What do you do when the bottom drops out of your life? Pivot.

On June 14th I was an entrepreneur and excited bride-to-be. I was busy, to say the least. Between working on 2 consulting companies, 1 of my own (Capi’s Creative) and one with my fiancé (The Smartegists), I was also a part-time Marketing Manager and enthusiastic step-mom. We were preparing to grow our business and our family. Guests had begun to arrive for wedding festivities the following weekend and the sun was shining. To say I was happy and excited about life was an understatement.

June 15th life changed. The details of that day are a story for another time. The value in this post is not about what happened, but about the aftermath. The unexpected and dramatic exit of my fiancé left me with a massive mess to clean up. Besides the obvious emotional impact, I had a wedding to cancel, family to notify, a business to salvage and then unravel along with bank accounts, a home…a life. Oh, and let’s not forget the terror of instantly going from a two income household to one. What does one do when the bottom drops out?

My brother said it first. You pivot. It quickly became my new catch phrase.

I’ve always been good in a crisis, and this is certainly not the first time life has thrown me a right hook. Ever an action-taker, I saw this as a true opportunity to walk my talk. I’m a Marketer! I’m a Coach! This is what I do! What would I advise a client to do? What are the smart action steps?

And that is exactly what I have done. I set my intention: to come through this crisis with strength, grace, and integrity. I defined the actions I needed to take immediately and began mapping my options. Within two days I had canceled the wedding, contacted clients, and begun the consolidation process. I wrote in my journal, and cried when I needed to. I ranted and raved to compassionate friends, and acknowledged the grief process I was experiencing. I also reached out to my doctor and booked an appointment with a counselor. All the things I would advise a client to do.

Ironically I had read the beautiful words of Sheryl Sandberg and the lessons she learned in the wake of her husband’s sudden death only days before. Of course, my fiancé is not dead, but I was certainly experiencing the death of one life, of a carefully divined and nurtured plan. The future was suddenly wide open. For better or worse.

I am comforted by the fact that even in this, the most dramatic of circumstances, I have more options than obstacles. I have never been more sure of my strength and skills, or thankful for the kindness of those around me. I have learned many lessons in the past few weeks. People have surprised me, mostly in very positive, beautiful ways, responding with love and compassion. My people came through for me in ways that make me feel humbled, and very, very blessed.

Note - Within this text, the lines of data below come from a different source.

-- pv_equiv track=rewrite | github.com/youngqqcn/fatopia-site | seats.py | check_seats
-- ===== SOURCE A (Python) =====
-- def check_seats(seats):
--     """检查是否有不连座的"""
--     row_map = {}
--     for row in range(len(seats)):
--         for col in range(len(seats[row])):
--             id = seats[row][col]
--             if id == 'O':
--                 return False
--
--             if id not in row_map:
--                 row_map[id] = set([row])
--                 continue
--             else:
--                 row_map[id].add(row)
--
--             # 如果存在不连座的
--             if len(row_map[id]) > 2:
--                 return False
--     return True
-- ===== SOURCE B (Python) =====
-- def check_seats(seats):
--     """检查是否有不连座的"""
--     if any('O' in row for row in seats):
--         return False
--     ids = {id for row in seats for id in row}
--     return all(sum(1 for row in seats if id in row) <= 2 for id in ids)
-- ===== Notes on version B (the rewrite author's own statement) =====
-- stated objective: alternative
-- what changed: B maintains no per-cell state at all: instead of A's single scan that grows a dict of id->set-of-rows and aborts inline, B first checks whether any cell is 'O', then for each distinct id independently recounts from scratch how many rows contain it and requires that count to be at most 2.
import Mathlib
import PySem

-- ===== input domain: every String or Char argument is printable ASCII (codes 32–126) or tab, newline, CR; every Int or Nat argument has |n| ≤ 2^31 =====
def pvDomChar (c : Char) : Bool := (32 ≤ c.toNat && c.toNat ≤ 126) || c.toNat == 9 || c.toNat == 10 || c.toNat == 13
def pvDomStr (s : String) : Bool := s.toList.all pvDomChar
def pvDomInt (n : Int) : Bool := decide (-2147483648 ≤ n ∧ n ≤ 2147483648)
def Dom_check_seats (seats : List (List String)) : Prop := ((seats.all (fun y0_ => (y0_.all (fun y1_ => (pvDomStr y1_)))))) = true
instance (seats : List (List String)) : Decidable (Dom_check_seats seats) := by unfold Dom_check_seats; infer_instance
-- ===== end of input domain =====

-- B keeps no per-cell state: it checks for an 'O' cell, then recounts per distinct id how many
-- rows contain it (count ≤ 2), replacing A's stateful dict-of-row-sets scan; same result, proved for all inputs.

-- ===== PORT A =====
-- inner loop: for col in range(len(seats[row])): … (early 'return False' = none)
def checkSeatsACells (row : Int) (cells : List String)
    (m : PySem.Dict String (PySem.Set Int)) :
    Option (PySem.Dict String (PySem.Set Int)) :=
  match cells, m with
  | [], m => some m
  | id :: rest, m =>
    if id = "O" then none
    else
      match m.get? id with
      | none => checkSeatsACells row rest (m.insert id (PySem.Set.ofList [row]))  -- continue
      | some s =>
        let s' := PySem.Set.add s row
        let m' := m.insert id s'
        if 2 < PySem.Set.len s' then none else checkSeatsACells row rest m'

-- outer loop: for row in range(len(seats)): …
def checkSeatsARows (row : Int) (rows : List (List String))
    (m : PySem.Dict String (PySem.Set Int)) :
    Option (PySem.Dict String (PySem.Set Int)) :=
  match rows, m with
  | [], m => some m
  | r :: rest, m =>
    match checkSeatsACells row r m with
    | none => none
    | some m' => checkSeatsARows (row + 1) rest m'

def check_seats (seats : List (List String)) : Bool :=
  (checkSeatsARows 0 seats PySem.Dict.empty).isSome

-- ===== PORT B =====
-- sum(1 for row in seats if id in row)
def pvCountRows (id : String) (seats : List (List String)) : Int :=
  seats.foldl (fun acc row => if row.contains id then acc + 1 else acc) 0

-- if any('O' in row …): return False; ids = {id for row in seats for id in row};
-- return all(count(id) <= 2 for id in ids)
def check_seats_alt (seats : List (List String)) : Bool :=
  if seats.any (fun row => row.contains "O") then false
  else (PySem.Set.ofList (seats.flatMap (fun row => row))).all
        (fun id => pvCountRows id seats ≤ 2)

-- ===== PRECONDITION & SPEC =====
def Spec_check_seats (seats : List (List String)) (out : Bool) : Prop := out = check_seats_alt seats
instance (seats : List (List String)) (out : Bool) : Decidable (Spec_check_seats seats out) := by unfold Spec_check_seats; infer_instance

-- ===== CLAIM (what is proved, stated in full; the proofs are below) =====
def Claim_equal_check_seats : Prop := ∀ (seats : List (List String)), Dom_check_seats seats → Spec_check_seats seats (check_seats seats)

-- ===== LEMMAS AND PROOFS =====

-- Reference accumulator (proof device only): the plain dict-of-row-sets accumulation without
-- A's inline length abort; A is related to it, and it is related to B's recount.
def pvAccCells (r : Int) (cells : List String)
    (m : PySem.Dict String (PySem.Set Int)) :
    Option (PySem.Dict String (PySem.Set Int)) :=
  match cells, m with
  | [], m => some m
  | id :: rest, m =>
    if id = "O" then none
    else pvAccCells r rest
      (m.insert id (PySem.Set.add (m.getD id PySem.Set.empty) r))

def pvAccRows (r : Int) (rows : List (List String))
    (m : PySem.Dict String (PySem.Set Int)) :
    Option (PySem.Dict String (PySem.Set Int)) :=
  match rows, m with
  | [], m => some m
  | row :: rest, m =>
    match pvAccCells r row m with
    | none => none
    | some m' => pvAccRows (r + 1) rest m'

-- "every recorded row-set is small" (stated via get?)
def pvSmall (m : PySem.Dict String (PySem.Set Int)) : Prop :=
  ∀ k s, m.get? k = some s → PySem.Set.len s ≤ 2

theorem pv_len_add_ge (s : PySem.Set Int) (x : Int) :
    PySem.Set.len s ≤ PySem.Set.len (PySem.Set.add s x) := by
  simp only [PySem.Set.add, PySem.Set.len]
  split_ifs <;> simp

theorem pv_small_insert (m : PySem.Dict String (PySem.Set Int)) (k : String)
    (v : PySem.Set Int) (hm : pvSmall m) (hv : PySem.Set.len v ≤ 2) :
    pvSmall (m.insert k v) := by
  intro k' s hks
  rcases eq_or_ne k' k with h | h
  · subst h; rw [PySem.Dict.get?_insert_self] at hks; cases hks; exact hv
  · rw [PySem.Dict.get?_insert_of_ne _ _ h] at hks; exact hm _ _ hks

-- one accumulation step on key id keeps a map bad
theorem pv_bad_step (m : PySem.Dict String (PySem.Set Int)) (id : String) (r : Int)
    (hbad : ¬ pvSmall m) :
    ¬ pvSmall (m.insert id (PySem.Set.add (m.getD id PySem.Set.empty) r)) := by
  intro hs; apply hbad
  intro k s hks
  rcases eq_or_ne k id with h | h
  · subst h
    have h2 := hs k (PySem.Set.add (m.getD k PySem.Set.empty) r)
      (PySem.Dict.get?_insert_self m k _)
    have h3 : m.getD k PySem.Set.empty = s := by
      rw [PySem.Dict.getD_eq_get?_getD, hks]; rfl
    have h4 := pv_len_add_ge (m.getD k PySem.Set.empty) r
    rw [h3] at h2 h4
    omega
  · exact hs k s (by rw [PySem.Dict.get?_insert_of_ne _ _ h]; exact hks)

-- a bad map stays bad through the accumulation
theorem pv_bad_Bcells (r : Int) (cells : List String)
    (m : PySem.Dict String (PySem.Set Int)) (hbad : ¬ pvSmall m) :
    pvAccCells r cells m = none ∨
      ∃ m', pvAccCells r cells m = some m' ∧ ¬ pvSmall m' := by
  induction cells generalizing m with
  | nil => exact Or.inr ⟨m, rfl, hbad⟩
  | cons id rest ih =>
    by_cases hO : id = "O"
    · left; simp only [pvAccCells, if_pos hO]
    · rw [show pvAccCells r (id :: rest) m
          = pvAccCells r rest
              (m.insert id (PySem.Set.add (m.getD id PySem.Set.empty) r)) from by
        simp only [pvAccCells, if_neg hO]]
      exact ih _ (pv_bad_step m id r hbad)

theorem pv_bad_Brows (r : Int) (rows : List (List String))
    (m : PySem.Dict String (PySem.Set Int)) (hbad : ¬ pvSmall m) :
    pvAccRows r rows m = none ∨
      ∃ m', pvAccRows r rows m = some m' ∧ ¬ pvSmall m' := by
  induction rows generalizing r m with
  | nil => exact Or.inr ⟨m, rfl, hbad⟩
  | cons row rest ih =>
    rcases pv_bad_Bcells r row m hbad with h | ⟨m', hm', hbad'⟩
    · left; simp only [pvAccRows, h]
    · have := ih (r + 1) m' hbad'
      simpa only [pvAccRows, hm'] using this

-- core cell-level correspondence between A and the accumulator
theorem pv_cells (row : Int) (cells : List String)
    (m : PySem.Dict String (PySem.Set Int)) (hm : pvSmall m) :
    (pvAccCells row cells m = none ∧ checkSeatsACells row cells m = none) ∨
      ∃ m', pvAccCells row cells m = some m' ∧
        ((pvSmall m' ∧ checkSeatsACells row cells m = some m') ∨
         (¬ pvSmall m' ∧ checkSeatsACells row cells m = none)) := by
  induction cells generalizing m with
  | nil => exact Or.inr ⟨m, rfl, Or.inl ⟨hm, rfl⟩⟩
  | cons id rest ih =>
    by_cases hO : id = "O"
    · left
      constructor <;> simp only [pvAccCells, checkSeatsACells, if_pos hO]
    · have hBstep : pvAccCells row (id :: rest) m
          = pvAccCells row rest
              (m.insert id (PySem.Set.add (m.getD id PySem.Set.empty) row)) := by
        simp only [pvAccCells, if_neg hO]
      cases hget : m.get? id with
      | none =>
        have hv : PySem.Set.add (m.getD id PySem.Set.empty) row
            = PySem.Set.ofList [row] := by
          rw [PySem.Dict.getD_eq_get?_getD, hget]; rfl
        have hAstep : checkSeatsACells row (id :: rest) m
            = checkSeatsACells row rest (m.insert id (PySem.Set.ofList [row])) := by
          simp only [checkSeatsACells, if_neg hO, hget]
        have hsmall : pvSmall (m.insert id (PySem.Set.ofList [row])) :=
          pv_small_insert m id _ hm
            (by simp [PySem.Set.ofList, PySem.Set.add, PySem.Set.len, PySem.Set.contains])
        rw [hBstep, hv, hAstep]
        exact ih _ hsmall
      | some s =>
        have hv : PySem.Set.add (m.getD id PySem.Set.empty) row
            = PySem.Set.add s row := by
          rw [PySem.Dict.getD_eq_get?_getD, hget]
          rfl
        have hAstep : checkSeatsACells row (id :: rest) m
            = if 2 < PySem.Set.len (PySem.Set.add s row) then none
              else checkSeatsACells row rest (m.insert id (PySem.Set.add s row)) := by
          simp only [checkSeatsACells, if_neg hO, hget]
        rw [hBstep, hv, hAstep]
        by_cases hlen : 2 < PySem.Set.len (PySem.Set.add s row)
        · rw [if_pos hlen]
          have hbad : ¬ pvSmall (m.insert id (PySem.Set.add s row)) := by
            intro hsm
            have := hsm id (PySem.Set.add s row) (PySem.Dict.get?_insert_self m id _)
            omega
          rcases pv_bad_Bcells row rest _ hbad with h | ⟨m', hb, hbad'⟩
          · exact Or.inl ⟨h, rfl⟩
          · exact Or.inr ⟨m', hb, Or.inr ⟨hbad', rfl⟩⟩
        · rw [if_neg hlen]
          exact ih _ (pv_small_insert m id _ hm (by omega))

-- row-level correspondence between A and the accumulator
theorem pv_rows (r : Int) (rows : List (List String))
    (m : PySem.Dict String (PySem.Set Int)) (hm : pvSmall m) :
    (pvAccRows r rows m = none ∧ checkSeatsARows r rows m = none) ∨
      ∃ m', pvAccRows r rows m = some m' ∧
        ((pvSmall m' ∧ checkSeatsARows r rows m = some m') ∨
         (¬ pvSmall m' ∧ checkSeatsARows r rows m = none)) := by
  induction rows generalizing r m with
  | nil => exact Or.inr ⟨m, rfl, Or.inl ⟨hm, rfl⟩⟩
  | cons row rest ih =>
    rcases pv_cells r row m hm with ⟨hb, ha⟩ | ⟨m1, hb, hrest⟩
    · left; constructor
      · simp only [pvAccRows, hb]
      · simp only [checkSeatsARows, ha]
    · rcases hrest with ⟨h1, h2⟩ | ⟨h1, h2⟩
      · rcases ih (r + 1) m1 h1 with ⟨hb', ha'⟩ | ⟨m', hb', hrest'⟩
        · left; constructor
          · simp only [pvAccRows, hb, hb']
          · simp only [checkSeatsARows, h2, ha']
        · refine Or.inr ⟨m', by simp only [pvAccRows, hb, hb'], ?_⟩
          simpa only [checkSeatsARows, h2] using hrest'
      · rcases pv_bad_Brows (r + 1) rest m1 h1 with h | ⟨m', hb', hbad'⟩
        · left; constructor
          · simp only [pvAccRows, hb, h]
          · simp only [checkSeatsARows, h2]
        · refine Or.inr ⟨m', by simp only [pvAccRows, hb, hb'], Or.inr ⟨hbad', ?_⟩⟩
          simp only [checkSeatsARows, h2]
theorem sorted_part (Dl : List Char) (f : Char → Int) (qb : Char → Bool) :
    PySem.List.sorted ((Dl.filter (fun k => qb k && decide (0 < f k))).flatMap
        (fun k => List.replicate (f k).toNat k)) (fun c => c) false
      = (((PySem.List.sorted Dl (fun c => c) false).filter (fun k => decide (0 < f k))).flatMap
          (fun k => List.replicate (f k).toNat k)).filter qb := by
  have hKperm : (PySem.List.sorted Dl (fun c => c) false).Perm Dl :=
    PySem.List.sorted_perm Dl (fun c => c) false
  have hKpair : (PySem.List.sorted Dl (fun c => c) false).Pairwise (· ≤ ·) :=
    PySem.List.sorted_pairwise Dl (fun c => c)
  rw [filter_flatMap_rep, List.filter_filter]
  apply PySem.List.eq_of_perm_of_pairwise_le_of_injective (fun c => c) (fun a b h => h)
  · -- permutation
    refine (PySem.List.sorted_perm _ _ _).trans ?_
    exact ((hKperm.filter _).symm).flatMap (fun a _ => List.Perm.refl _)
  · exact PySem.List.sorted_pairwise _ _
  · exact pairwise_flatMap_rep _ _ (hKpair.sublist (List.filter_sublist))

theorem preDel_foldl' (l : List (Char × Int)) (q : Char → Prop) [DecidablePred q]
    (a b : List Char) :
    l.foldl (fun (acc : List Char × List Char) kv =>
        if q kv.1 then (acc.1 ++ List.replicate kv.2.toNat kv.1, acc.2 ++ [kv.1]) else acc) (a, b)
      = (a ++ (l.filter (fun kv => decide (q kv.1))).flatMap (fun kv => List.replicate kv.2.toNat kv.1),
         b ++ (l.filter (fun kv => decide (q kv.1))).map (fun kv => kv.1)) := by
  induction l generalizing a b with
  | nil => simp
  | cons kv l ih =>
    by_cases h : q kv.1
    · simp only [List.foldl_cons, h, if_pos, ih, List.filter_cons, decide_true, List.flatMap_cons,
        List.map_cons]
      simp [List.append_assoc, h]
    · simp [h, ih]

Moving forward I see good things, even if I have yet to make decisions. I am rebranding my businesses. Combining the Smartegists and Capi’s Creative to be Capi’s Coaching. I’ll soon be introducing my new brand and my new site. There are still more questions than answers, and I am still getting comfortable living in this new limbo. This is truly a lesson in living in the moment! Whatever comes next, I know that it will be an interesting ride that I am fully equipped to take. Welcome, I hope you join me.